Most users interpret the breakthrough time as “the time until the chemical has broken through the fabric”, but this is a very common misunderstanding. In fact, the breakthrough time is measured at a point when the rate or speed of permeation reaches a particular level.
This is because the purpose of the test is performance comparison (in the same way that performance of cars is often measured as the time to reach a particular speed).

Given that it must take at least some time to reach the breakthrough threshold speed, some of the chemical must permeate through the hazmat suit before it is reached – and may have contaminated the wearer. Is this amount of chemical harmful? That depends on the toxicity of the chemical itself.

It’s important to note…

Different test standards measure “breakthrough” at different rates.

ASTM F739 measures it at a speed of 0.1µg/cm2/min, while EN 6529 measures it at a speed of 1.0µg/cm2/min. In other words, the threshold speed is 10 times lower in the US ASTM test than in the European EN test, explaining why the breakthrough time in the two tests is often different and lower in the US version.

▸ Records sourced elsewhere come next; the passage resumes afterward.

-- pv_equiv track=rewrite | github.com/dheerajthodupunoori/problem-solving | find_word_from_string.py | find_embedded_word
-- ===== SOURCE A (Python) =====
-- def find_embedded_word(words_, data):
--     for word in words_:
--         hashed = get_hash_map_data(data)
--         is_found = True
--         for char in word:
--             if char not in hashed or hashed[char] == 0:
--                 is_found = False
--                 break
--             elif char in hashed:
--                 hashed[char] -= 1
--
--         if is_found:
--             return word
--     return None
--
-- def get_hash_map_data(data):
--     data_hashed = {}
--     for char in data:
--         if char not in data_hashed:
--             data_hashed[char] = 1
--         else:
--             data_hashed[char] += 1
--     return data_hashed
-- ===== SOURCE B (Python) =====
-- def find_embedded_word(words_, data):
--     # Sort-then-merge: word's chars fit in data's multiset  iff
--     # sorted(word) is a subsequence of sorted(data) (greedy linear merge).
--     def is_subseq(xs, ys):
--         i = 0
--         for y in ys:
--             if i < len(xs) and xs[i] == y:
--                 i += 1
--         return i == len(xs)
--     sorted_data = sorted(data)
--     for word in words_:
--         if is_subseq(sorted(word), sorted_data):
--             return word
--     return None
-- ===== Notes on version B (the rewrite author's own statement) =====
-- stated objective: alternative
-- what changed: Replaces the per-word frequency map with streaming decrements by a sort-then-merge algorithm: data is sorted once, each word is sorted, and multiset inclusion is decided by a greedy recursive subsequence test on the two sorted lists; no count map is built or mutated.
import Mathlib
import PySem

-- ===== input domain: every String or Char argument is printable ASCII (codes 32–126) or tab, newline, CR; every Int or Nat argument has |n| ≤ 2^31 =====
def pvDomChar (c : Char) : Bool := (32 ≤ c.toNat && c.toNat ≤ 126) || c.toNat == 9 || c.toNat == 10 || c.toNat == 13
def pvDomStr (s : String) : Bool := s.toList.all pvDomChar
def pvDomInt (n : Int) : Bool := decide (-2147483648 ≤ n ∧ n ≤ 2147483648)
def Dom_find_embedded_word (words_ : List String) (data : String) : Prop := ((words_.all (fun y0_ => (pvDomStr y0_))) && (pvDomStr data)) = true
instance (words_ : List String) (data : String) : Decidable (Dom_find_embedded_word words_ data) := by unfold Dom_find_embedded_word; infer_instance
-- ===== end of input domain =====

-- B replaces A's per-word rebuilt count map with streaming decrements by a
-- sort-then-merge algorithm: sorted(word) subsequence of sorted(data) (objective: alternative).

-- ===== PORT A =====
-- helper get_hash_map_data: count occurrences of each char of data
def get_hash_map_data (data : String) : PySem.Dict Char Int :=
  data.toList.foldl
    (fun d c => if !(d.contains c) then d.insert c 1 else d.insert c (d.getD c 0 + 1))
    PySem.Dict.empty

-- inner 'for char in word' loop with its early break; returns is_found
def pvCharLoop (chars : List Char) (hashed : PySem.Dict Char Int) : Bool :=
  match chars with
  | [] => true
  | c :: rest =>
    if !(hashed.contains c) || hashed.getD c 0 == 0 then false
    else pvCharLoop rest (hashed.insert c (hashed.getD c 0 - 1))

def find_embedded_word (words_ : List String) (data : String) : Option String :=
  match words_ with
  | [] => none
  | word :: rest =>
    let hashed := get_hash_map_data data
    if pvCharLoop word.toList hashed then some word
    else find_embedded_word rest data

-- ===== PORT B =====
-- body of is_subseq's 'for y in ys' loop: advance i when xs[i] matches y
def pvSubStep (xs : List Char) (i : Nat) (y : Char) : Nat :=
  if h : i < xs.length then (if xs[i] == y then i + 1 else i) else i

-- is_subseq(xs, ys): greedy linear merge, i = chars of xs matched so far
def pvIsSubseq (xs ys : List Char) : Bool :=
  ys.foldl (pvSubStep xs) 0 == xs.length

def find_embedded_word_alt (words_ : List String) (data : String) : Option String :=
  let sorted_data := PySem.List.sorted data.toList (fun c => c) false
  words_.find? (fun word => pvIsSubseq (PySem.List.sorted word.toList (fun c => c) false) sorted_data)

-- ===== PRECONDITION & SPEC =====
def Spec_find_embedded_word (words_ : List String) (data : String) (out : Option String) : Prop := out = find_embedded_word_alt words_ data
instance (words_ : List String) (data : String) (out : Option String) : Decidable (Spec_find_embedded_word words_ data out) := by unfold Spec_find_embedded_word; infer_instance

-- ===== CLAIM (what is proved, stated in full; the proofs are below) =====
def Claim_equal_find_embedded_word : Prop := ∀ (words_ : List String) (data : String), Dom_find_embedded_word words_ data → Spec_find_embedded_word words_ data (find_embedded_word words_ data)

-- ===== LEMMAS AND PROOFS =====

theorem pv_getD_of_not_contains (h : PySem.Dict Char Int) (c : Char) (hc : ¬ h.contains c = true) : h.getD c 0 = 0 := by
  have hiso := PySem.Dict.contains_eq_isSome_get? (d := h) (k := c)
  cases hg : h.get? c with
  | none => simp [PySem.Dict.getD, hg]
  | some v => exact absurd (by rw [hiso, hg]; rfl) hc

theorem pv_hash_step (d : PySem.Dict Char Int) (ch c : Char) :
    (if !(d.contains ch) then d.insert ch 1 else d.insert ch (d.getD ch 0 + 1)).getD c 0
      = if c = ch then d.getD c 0 + 1 else d.getD c 0 := by
  by_cases hc : d.contains ch = true <;> rcases eq_or_ne c ch with h | h <;>
    simp [hc, h, PySem.Dict.getD_insert]
  rw [pv_getD_of_not_contains d ch hc]

theorem pv_hash_foldl (l : List Char) (d : PySem.Dict Char Int) (c : Char) :
    (l.foldl (fun d c => if !(d.contains c) then d.insert c 1 else d.insert c (d.getD c 0 + 1)) d).getD c 0
      = d.getD c 0 + l.count c := by
  induction l generalizing d with
  | nil => simp
  | cons ch rest ih =>
    simp only [List.foldl_cons, ih, pv_hash_step, List.count_cons]
    rcases eq_or_ne c ch with h | h
    · subst h; simp; omega
    · simp [h, Ne.symm h]

theorem pv_get_hash_map_data (data : String) (c : Char) :
    (get_hash_map_data data).getD c 0 = data.toList.count c := by
  have := pv_hash_foldl data.toList PySem.Dict.empty c
  simpa [get_hash_map_data] using this

-- characterisation of A's inner loop: multiset inclusion
theorem pvCharLoop_iff (chars : List Char) (h : PySem.Dict Char Int)
    (hnn : ∀ c, 0 ≤ h.getD c 0) :
    pvCharLoop chars h = true ↔ ∀ c, (chars.count c : Int) ≤ h.getD c 0 := by
  induction chars generalizing h with
  | nil =>
    simp [pvCharLoop]
    intro c; exact_mod_cast hnn c
  | cons c rest ih =>
    have hcond : (!(h.contains c) || h.getD c 0 == 0) = (h.getD c 0 == 0) := by
      by_cases hc : h.contains c = true
      · simp [hc]
      · simp [hc, pv_getD_of_not_contains h c hc]
    by_cases hav : h.getD c 0 = 0
    · rw [show pvCharLoop (c :: rest) h = false from by
        simp only [pvCharLoop, hcond]; simp [hav]]
      constructor
      · intro h'; cases h'
      · intro hall
        have := hall c
        simp only [List.count_cons_self, hav] at this
        push_cast at this
        omega
    · have hnn' : ∀ x, 0 ≤ (h.insert c (h.getD c 0 - 1)).getD x 0 := by
        intro x
        rw [PySem.Dict.getD_insert]
        split
        · have := hnn c; omega
        · exact hnn x
      rw [show pvCharLoop (c :: rest) h = pvCharLoop rest (h.insert c (h.getD c 0 - 1)) from by
        simp only [pvCharLoop, hcond]; simp [hav]]
      rw [ih _ hnn']
      constructor
      · intro hall x
        have := hall x
        rw [PySem.Dict.getD_insert] at this
        rcases eq_or_ne x c with hx | hx
        · subst hx
          simp only at this
          simp only [List.count_cons_self]
          push_cast at this ⊢
          omega
        · simp only [if_neg hx] at this
          simpa [List.count_cons, Ne.symm hx] using this
      · intro hall x
        have := hall x
        rw [PySem.Dict.getD_insert]
        rcases eq_or_ne x c with hx | hx
        · subst hx
          simp only [List.count_cons_self] at this
          push_cast at this ⊢
          omega
        · simp only [if_neg hx]
          simpa [List.count_cons, Ne.symm hx] using this

-- recursive reference form of the greedy matcher (proof helper only)
def pvSubseqRec : List Char → List Char → Bool
  | [], _ => true
  | _ :: _, [] => false
  | x :: xs, y :: ys => if x == y then pvSubseqRec xs ys else pvSubseqRec (x :: xs) ys

-- B's fold with matched-count i computes the recursive matcher on the suffix xs.drop i
theorem pvSubseq_fold_drop (xs ys : List Char) (i : Nat) (hi : i ≤ xs.length) :
    (ys.foldl (pvSubStep xs) i == xs.length) = pvSubseqRec (xs.drop i) ys := by
  induction ys generalizing i with
  | nil =>
    rcases lt_or_eq_of_le hi with hlt | heq
    · obtain ⟨c, rest, hdrop⟩ : ∃ c rest, xs.drop i = c :: rest := by
        cases hd : xs.drop i with
        | nil => exact absurd (List.drop_eq_nil_iff.1 hd) (by omega)
        | cons c rest => exact ⟨c, rest, rfl⟩
      simp [hdrop, pvSubseqRec, Nat.ne_of_lt hlt]
    · simp [heq, List.drop_length, pvSubseqRec]
  | cons y ys ih =>
    simp only [List.foldl_cons]
    by_cases h : i < xs.length
    · have hdrop : xs.drop i = xs[i] :: xs.drop (i + 1) :=
        List.drop_eq_getElem_cons h
      by_cases heq : xs[i] = y
      · rw [show pvSubStep xs i y = i + 1 from by simp [pvSubStep, h, heq]]
        rw [ih (i + 1) (by omega), hdrop]
        simp [pvSubseqRec, heq]
      · rw [show pvSubStep xs i y = i from by simp [pvSubStep, h, heq]]
        conv_rhs => rw [hdrop]
        simp only [pvSubseqRec, beq_iff_eq, if_neg heq]
        rw [← hdrop]
        exact ih i hi
    · have hieq : i = xs.length := by omega
      subst hieq
      rw [show pvSubStep xs xs.length y = xs.length from by simp [pvSubStep]]
      rw [ih xs.length le_rfl, List.drop_length]
      simp [pvSubseqRec]

-- B's greedy matcher is Mathlib's isSublist
theorem pvIsSubseq_eq_isSublist (xs ys : List Char) : pvIsSubseq xs ys = xs.isSublist ys := by
  have hrec : ∀ xs ys : List Char, pvSubseqRec xs ys = xs.isSublist ys := by
    intro xs ys
    induction ys generalizing xs with
    | nil => cases xs <;> rfl
    | cons y ys ih =>
      cases xs with
      | nil => rfl
      | cons x xs =>
        simp only [pvSubseqRec, List.isSublist]
        split <;> [exact ih xs; exact ih (x :: xs)]
  rw [← hrec]
  unfold pvIsSubseq
  simpa using pvSubseq_fold_drop xs ys 0 (Nat.zero_le _)

-- on sorted lists, subsequence = multiset inclusion
theorem pvIsSubseq_sorted_iff (xs ys : List Char)
    (hx : xs.Pairwise (· ≤ ·)) (hy : ys.Pairwise (· ≤ ·)) :
    pvIsSubseq xs ys = true ↔ ∀ c, xs.count c ≤ ys.count c := by
  rw [pvIsSubseq_eq_isSublist, List.isSublist_iff_sublist]
  constructor
  · intro h c; exact h.count_le c
  · intro h
    have hsp : List.Subperm xs ys := List.subperm_ext_iff.2 (fun a _ => h a)
    exact List.sublist_of_subperm_of_pairwise hsp hx hy

-- B's per-word test equals the multiset-inclusion condition
theorem pvFitsB_iff (data word : String) :
    pvIsSubseq (PySem.List.sorted word.toList (fun c => c) false)
        (PySem.List.sorted data.toList (fun c => c) false) = true
      ↔ ∀ c, word.toList.count c ≤ data.toList.count c := by
  rw [pvIsSubseq_sorted_iff _ _ (PySem.List.sorted_pairwise _ _) (PySem.List.sorted_pairwise _ _)]
  constructor <;> intro h c <;>
    simpa [(PySem.List.sorted_perm word.toList (fun c => c) false).count_eq,
      (PySem.List.sorted_perm data.toList (fun c => c) false).count_eq] using h c

-- A's per-word test equals B's per-word test
theorem pvLoop_eq_fits (data word : String) :
    pvCharLoop word.toList (get_hash_map_data data)
      = pvIsSubseq (PySem.List.sorted word.toList (fun c => c) false)
          (PySem.List.sorted data.toList (fun c => c) false) := by
  have hnn : ∀ c, 0 ≤ (get_hash_map_data data).getD c 0 := by
    intro c; rw [pv_get_hash_map_data]; positivity
  rw [Bool.eq_iff_iff, pvCharLoop_iff _ _ hnn, pvFitsB_iff]
  constructor
  · intro h c
    have := h c
    rw [pv_get_hash_map_data] at this
    exact_mod_cast this
  · intro h c
    rw [pv_get_hash_map_data]
    exact_mod_cast h c

theorem pv_find_eq (words_ : List String) (data : String) :
    find_embedded_word words_ data = find_embedded_word_alt words_ data := by
  induction words_ with
  | nil => rfl
  | cons w rest ih =>
    simp only [find_embedded_word, find_embedded_word_alt, List.find?_cons, pvLoop_eq_fits]
    cases h : pvIsSubseq (PySem.List.sorted w.toList (fun c => c) false)
        (PySem.List.sorted data.toList (fun c => c) false) with
    | true => simp
    | false => simpa [find_embedded_word_alt] using ih

-- ===== VERDICT (by name: the statement is the Claim_ definition above) =====
theorem find_embedded_word_spec : Claim_equal_find_embedded_word := by
  intro words_ data _
  unfold Spec_find_embedded_word
  exact pv_find_eq words_ data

    • It ignores the toxicity of the chemical.

Every chemical has a different toxicity. Some are highly toxic, requiring only small amounts to cause harm, others have low toxicity, requiring large amounts to cause harm. Any assessment of whether a hazmat suit is safe to wear should make some consideration of toxicity. The permeation test, however, ignores it, treating every chemical as the same and merely measuring a time until a specific permeation rate is reached.

With all the above, we find that the permeation test alone should not be used as an indication of how long a chemical suit can be safely worn (i.e., a “Safe-Wear Time”) or even that it is safe to wear at all. The fact is, this test was never intended to indicate of safety, but to show if one fabric performs better than another.

Supporting evidence for this can further be found by checking the fine print that accompanies the permeation test dated provided by any reputable manufacturer of hazmat suits.

The conclusion must be that the permeation resistance test breakthrough, while making a useful contribution to hazmat suit selection, cannot alone act as an indicator that the suit you choose is safe to wear.